(Beginning of DATA FOR REVIEW)

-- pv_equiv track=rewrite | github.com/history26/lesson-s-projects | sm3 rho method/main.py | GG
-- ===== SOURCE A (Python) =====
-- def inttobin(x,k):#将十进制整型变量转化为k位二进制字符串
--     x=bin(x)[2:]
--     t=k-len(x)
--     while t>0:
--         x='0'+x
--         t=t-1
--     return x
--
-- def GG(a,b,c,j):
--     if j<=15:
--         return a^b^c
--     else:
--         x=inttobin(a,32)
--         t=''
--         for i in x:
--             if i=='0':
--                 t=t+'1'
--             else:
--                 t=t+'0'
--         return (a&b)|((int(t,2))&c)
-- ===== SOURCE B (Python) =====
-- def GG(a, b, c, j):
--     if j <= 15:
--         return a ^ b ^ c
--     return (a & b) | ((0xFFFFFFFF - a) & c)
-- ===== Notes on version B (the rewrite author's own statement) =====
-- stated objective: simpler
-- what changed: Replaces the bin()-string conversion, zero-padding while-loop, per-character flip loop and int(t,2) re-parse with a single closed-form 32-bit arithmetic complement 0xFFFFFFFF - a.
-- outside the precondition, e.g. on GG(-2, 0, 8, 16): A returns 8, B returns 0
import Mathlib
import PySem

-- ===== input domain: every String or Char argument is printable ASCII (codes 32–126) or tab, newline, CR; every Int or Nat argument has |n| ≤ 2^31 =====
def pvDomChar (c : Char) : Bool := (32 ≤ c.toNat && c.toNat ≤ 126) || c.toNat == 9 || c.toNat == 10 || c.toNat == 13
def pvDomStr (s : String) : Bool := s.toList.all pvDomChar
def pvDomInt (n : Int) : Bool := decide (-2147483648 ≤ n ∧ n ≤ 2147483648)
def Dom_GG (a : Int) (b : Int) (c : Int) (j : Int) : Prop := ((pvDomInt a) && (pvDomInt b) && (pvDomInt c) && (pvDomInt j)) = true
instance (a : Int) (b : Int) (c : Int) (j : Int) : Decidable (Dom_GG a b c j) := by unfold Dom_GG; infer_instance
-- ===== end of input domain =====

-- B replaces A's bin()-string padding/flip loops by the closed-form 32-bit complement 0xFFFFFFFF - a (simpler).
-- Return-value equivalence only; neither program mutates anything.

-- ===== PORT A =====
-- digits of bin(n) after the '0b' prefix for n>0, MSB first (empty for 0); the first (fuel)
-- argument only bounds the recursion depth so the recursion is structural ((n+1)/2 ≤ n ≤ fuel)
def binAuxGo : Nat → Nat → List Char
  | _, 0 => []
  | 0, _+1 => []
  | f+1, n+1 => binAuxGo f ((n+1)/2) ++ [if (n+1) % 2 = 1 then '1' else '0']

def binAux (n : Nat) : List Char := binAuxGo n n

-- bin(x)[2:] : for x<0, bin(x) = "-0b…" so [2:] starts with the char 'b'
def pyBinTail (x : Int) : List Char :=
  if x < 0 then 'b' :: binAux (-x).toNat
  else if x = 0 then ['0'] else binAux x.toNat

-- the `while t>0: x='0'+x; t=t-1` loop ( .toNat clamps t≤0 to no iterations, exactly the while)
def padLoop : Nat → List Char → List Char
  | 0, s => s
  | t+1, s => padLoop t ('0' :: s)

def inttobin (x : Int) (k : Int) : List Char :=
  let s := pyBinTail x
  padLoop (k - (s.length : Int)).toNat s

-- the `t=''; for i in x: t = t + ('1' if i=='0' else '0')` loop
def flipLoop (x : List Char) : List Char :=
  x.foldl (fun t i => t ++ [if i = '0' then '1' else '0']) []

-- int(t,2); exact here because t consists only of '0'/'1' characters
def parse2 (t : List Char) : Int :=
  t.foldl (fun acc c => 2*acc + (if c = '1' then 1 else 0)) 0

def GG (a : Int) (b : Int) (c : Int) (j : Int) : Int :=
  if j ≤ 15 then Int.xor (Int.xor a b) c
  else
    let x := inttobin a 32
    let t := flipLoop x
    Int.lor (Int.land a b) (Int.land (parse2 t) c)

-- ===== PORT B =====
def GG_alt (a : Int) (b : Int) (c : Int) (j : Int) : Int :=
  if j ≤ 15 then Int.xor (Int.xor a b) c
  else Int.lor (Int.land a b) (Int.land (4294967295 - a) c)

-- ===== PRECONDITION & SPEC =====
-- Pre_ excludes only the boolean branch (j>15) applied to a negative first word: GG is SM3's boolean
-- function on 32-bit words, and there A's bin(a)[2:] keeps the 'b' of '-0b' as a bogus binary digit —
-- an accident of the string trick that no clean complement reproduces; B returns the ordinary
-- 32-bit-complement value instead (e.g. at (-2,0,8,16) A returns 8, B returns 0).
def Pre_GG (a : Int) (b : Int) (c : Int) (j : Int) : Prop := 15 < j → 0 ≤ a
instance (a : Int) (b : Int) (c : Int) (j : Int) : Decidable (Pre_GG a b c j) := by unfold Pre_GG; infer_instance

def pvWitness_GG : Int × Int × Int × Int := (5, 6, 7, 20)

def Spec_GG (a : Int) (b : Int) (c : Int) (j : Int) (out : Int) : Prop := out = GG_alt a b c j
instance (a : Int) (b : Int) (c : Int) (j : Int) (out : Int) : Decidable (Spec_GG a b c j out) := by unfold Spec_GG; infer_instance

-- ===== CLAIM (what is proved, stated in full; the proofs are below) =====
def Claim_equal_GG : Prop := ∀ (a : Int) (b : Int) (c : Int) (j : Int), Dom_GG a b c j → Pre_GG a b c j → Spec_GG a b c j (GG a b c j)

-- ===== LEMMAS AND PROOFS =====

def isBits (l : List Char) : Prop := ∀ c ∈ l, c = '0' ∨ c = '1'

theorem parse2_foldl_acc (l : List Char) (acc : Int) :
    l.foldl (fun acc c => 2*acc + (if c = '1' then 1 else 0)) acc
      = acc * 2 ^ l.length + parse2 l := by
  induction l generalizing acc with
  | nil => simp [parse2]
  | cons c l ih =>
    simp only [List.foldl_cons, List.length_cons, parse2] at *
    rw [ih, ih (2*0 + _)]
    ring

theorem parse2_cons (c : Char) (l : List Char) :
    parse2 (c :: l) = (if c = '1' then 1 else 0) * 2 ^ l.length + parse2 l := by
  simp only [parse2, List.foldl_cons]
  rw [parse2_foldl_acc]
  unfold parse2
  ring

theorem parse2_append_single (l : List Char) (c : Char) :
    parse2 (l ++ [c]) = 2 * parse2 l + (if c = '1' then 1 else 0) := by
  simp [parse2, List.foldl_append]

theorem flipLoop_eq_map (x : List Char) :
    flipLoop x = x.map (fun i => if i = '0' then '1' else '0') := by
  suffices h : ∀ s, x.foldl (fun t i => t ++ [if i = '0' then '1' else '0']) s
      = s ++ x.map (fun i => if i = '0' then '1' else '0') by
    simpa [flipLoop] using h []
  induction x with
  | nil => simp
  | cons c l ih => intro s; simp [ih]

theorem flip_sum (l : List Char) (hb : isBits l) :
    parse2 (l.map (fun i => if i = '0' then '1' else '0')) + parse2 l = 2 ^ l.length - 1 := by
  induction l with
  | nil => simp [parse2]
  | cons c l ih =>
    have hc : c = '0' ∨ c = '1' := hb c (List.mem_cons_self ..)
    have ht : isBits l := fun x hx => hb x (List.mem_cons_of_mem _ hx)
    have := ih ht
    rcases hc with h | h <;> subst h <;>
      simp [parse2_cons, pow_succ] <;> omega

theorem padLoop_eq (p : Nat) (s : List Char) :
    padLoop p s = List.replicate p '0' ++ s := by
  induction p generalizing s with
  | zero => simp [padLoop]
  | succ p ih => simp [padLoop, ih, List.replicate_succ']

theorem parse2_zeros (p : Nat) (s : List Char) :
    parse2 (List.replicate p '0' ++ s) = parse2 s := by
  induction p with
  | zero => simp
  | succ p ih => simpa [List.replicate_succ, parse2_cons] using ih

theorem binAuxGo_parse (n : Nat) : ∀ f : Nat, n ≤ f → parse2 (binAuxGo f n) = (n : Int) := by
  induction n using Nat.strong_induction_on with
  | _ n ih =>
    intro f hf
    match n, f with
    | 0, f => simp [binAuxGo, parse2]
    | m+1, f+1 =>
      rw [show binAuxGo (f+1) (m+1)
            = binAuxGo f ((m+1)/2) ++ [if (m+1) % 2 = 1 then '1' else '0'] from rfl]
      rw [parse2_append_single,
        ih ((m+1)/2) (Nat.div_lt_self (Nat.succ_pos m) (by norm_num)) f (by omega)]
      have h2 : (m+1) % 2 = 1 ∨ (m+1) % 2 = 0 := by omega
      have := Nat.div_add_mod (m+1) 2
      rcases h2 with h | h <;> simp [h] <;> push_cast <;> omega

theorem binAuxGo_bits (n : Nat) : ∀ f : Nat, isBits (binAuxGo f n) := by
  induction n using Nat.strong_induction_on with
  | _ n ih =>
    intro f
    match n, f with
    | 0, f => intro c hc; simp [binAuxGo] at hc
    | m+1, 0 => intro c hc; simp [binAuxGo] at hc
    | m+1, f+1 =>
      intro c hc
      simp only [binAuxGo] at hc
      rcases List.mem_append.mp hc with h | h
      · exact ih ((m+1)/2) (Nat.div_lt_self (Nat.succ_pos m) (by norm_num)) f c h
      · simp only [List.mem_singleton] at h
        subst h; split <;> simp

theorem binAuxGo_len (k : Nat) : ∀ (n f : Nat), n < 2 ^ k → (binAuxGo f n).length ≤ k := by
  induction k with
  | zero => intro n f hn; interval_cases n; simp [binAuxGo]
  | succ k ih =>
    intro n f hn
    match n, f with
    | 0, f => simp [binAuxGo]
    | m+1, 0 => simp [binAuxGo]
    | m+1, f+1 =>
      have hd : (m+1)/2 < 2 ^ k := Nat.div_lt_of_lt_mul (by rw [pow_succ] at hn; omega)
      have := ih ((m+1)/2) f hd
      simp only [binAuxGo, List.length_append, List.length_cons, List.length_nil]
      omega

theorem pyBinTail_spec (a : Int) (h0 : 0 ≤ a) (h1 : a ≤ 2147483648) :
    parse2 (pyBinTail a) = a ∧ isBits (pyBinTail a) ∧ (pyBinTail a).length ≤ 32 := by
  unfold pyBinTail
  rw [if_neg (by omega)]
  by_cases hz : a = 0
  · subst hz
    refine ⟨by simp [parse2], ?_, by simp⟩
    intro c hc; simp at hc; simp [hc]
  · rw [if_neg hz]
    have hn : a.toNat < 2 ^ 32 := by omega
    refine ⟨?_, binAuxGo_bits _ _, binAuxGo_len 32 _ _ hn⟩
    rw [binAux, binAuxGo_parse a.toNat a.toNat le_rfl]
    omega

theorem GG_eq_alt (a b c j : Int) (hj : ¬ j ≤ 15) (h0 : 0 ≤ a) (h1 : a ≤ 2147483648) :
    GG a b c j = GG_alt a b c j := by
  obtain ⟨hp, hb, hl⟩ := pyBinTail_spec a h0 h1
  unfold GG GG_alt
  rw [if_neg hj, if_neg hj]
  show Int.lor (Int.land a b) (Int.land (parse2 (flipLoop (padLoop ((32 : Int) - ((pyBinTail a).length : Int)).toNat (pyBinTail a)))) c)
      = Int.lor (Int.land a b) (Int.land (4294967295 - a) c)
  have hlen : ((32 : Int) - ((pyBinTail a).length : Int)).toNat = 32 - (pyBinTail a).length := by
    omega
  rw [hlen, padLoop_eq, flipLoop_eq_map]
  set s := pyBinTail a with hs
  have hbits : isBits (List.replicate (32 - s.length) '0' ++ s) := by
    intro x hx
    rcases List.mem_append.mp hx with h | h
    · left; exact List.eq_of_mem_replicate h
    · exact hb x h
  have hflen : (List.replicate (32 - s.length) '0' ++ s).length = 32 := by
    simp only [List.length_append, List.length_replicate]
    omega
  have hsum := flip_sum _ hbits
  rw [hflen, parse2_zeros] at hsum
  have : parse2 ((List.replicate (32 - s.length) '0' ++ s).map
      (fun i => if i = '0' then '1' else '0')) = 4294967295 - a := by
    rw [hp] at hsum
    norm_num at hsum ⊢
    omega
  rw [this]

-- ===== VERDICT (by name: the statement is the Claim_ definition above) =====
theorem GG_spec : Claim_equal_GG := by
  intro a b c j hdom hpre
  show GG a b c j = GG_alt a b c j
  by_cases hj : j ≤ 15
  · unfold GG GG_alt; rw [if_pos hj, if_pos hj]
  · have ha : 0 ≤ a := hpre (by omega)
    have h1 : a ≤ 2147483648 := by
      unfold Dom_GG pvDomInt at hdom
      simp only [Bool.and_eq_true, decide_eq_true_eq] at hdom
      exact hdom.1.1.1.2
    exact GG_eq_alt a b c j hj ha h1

(End of DATA FOR REVIEW)

# WORK TASK:
Within the listing above, give again exactly every line from the line with "else '0']) []" through the line with "unfold Spec_GG; infer_instance", both included, and no other line.

# WORKED SOLUTION:
  x.foldl (fun t i => t ++ [if i = '0' then '1' else '0']) []

-- int(t,2); exact here because t consists only of '0'/'1' characters
def parse2 (t : List Char) : Int :=
  t.foldl (fun acc c => 2*acc + (if c = '1' then 1 else 0)) 0

def GG (a : Int) (b : Int) (c : Int) (j : Int) : Int :=
  if j ≤ 15 then Int.xor (Int.xor a b) c
  else
    let x := inttobin a 32
    let t := flipLoop x
    Int.lor (Int.land a b) (Int.land (parse2 t) c)

-- ===== PORT B =====
def GG_alt (a : Int) (b : Int) (c : Int) (j : Int) : Int :=
  if j ≤ 15 then Int.xor (Int.xor a b) c
  else Int.lor (Int.land a b) (Int.land (4294967295 - a) c)

-- ===== PRECONDITION & SPEC =====
-- Pre_ excludes only the boolean branch (j>15) applied to a negative first word: GG is SM3's boolean
-- function on 32-bit words, and there A's bin(a)[2:] keeps the 'b' of '-0b' as a bogus binary digit —
-- an accident of the string trick that no clean complement reproduces; B returns the ordinary
-- 32-bit-complement value instead (e.g. at (-2,0,8,16) A returns 8, B returns 0).
def Pre_GG (a : Int) (b : Int) (c : Int) (j : Int) : Prop := 15 < j → 0 ≤ a
instance (a : Int) (b : Int) (c : Int) (j : Int) : Decidable (Pre_GG a b c j) := by unfold Pre_GG; infer_instance

def pvWitness_GG : Int × Int × Int × Int := (5, 6, 7, 20)

def Spec_GG (a : Int) (b : Int) (c : Int) (j : Int) (out : Int) : Prop := out = GG_alt a b c j
instance (a : Int) (b : Int) (c : Int) (j : Int) (out : Int) : Decidable (Spec_GG a b c j out) := by unfold Spec_GG; infer_instance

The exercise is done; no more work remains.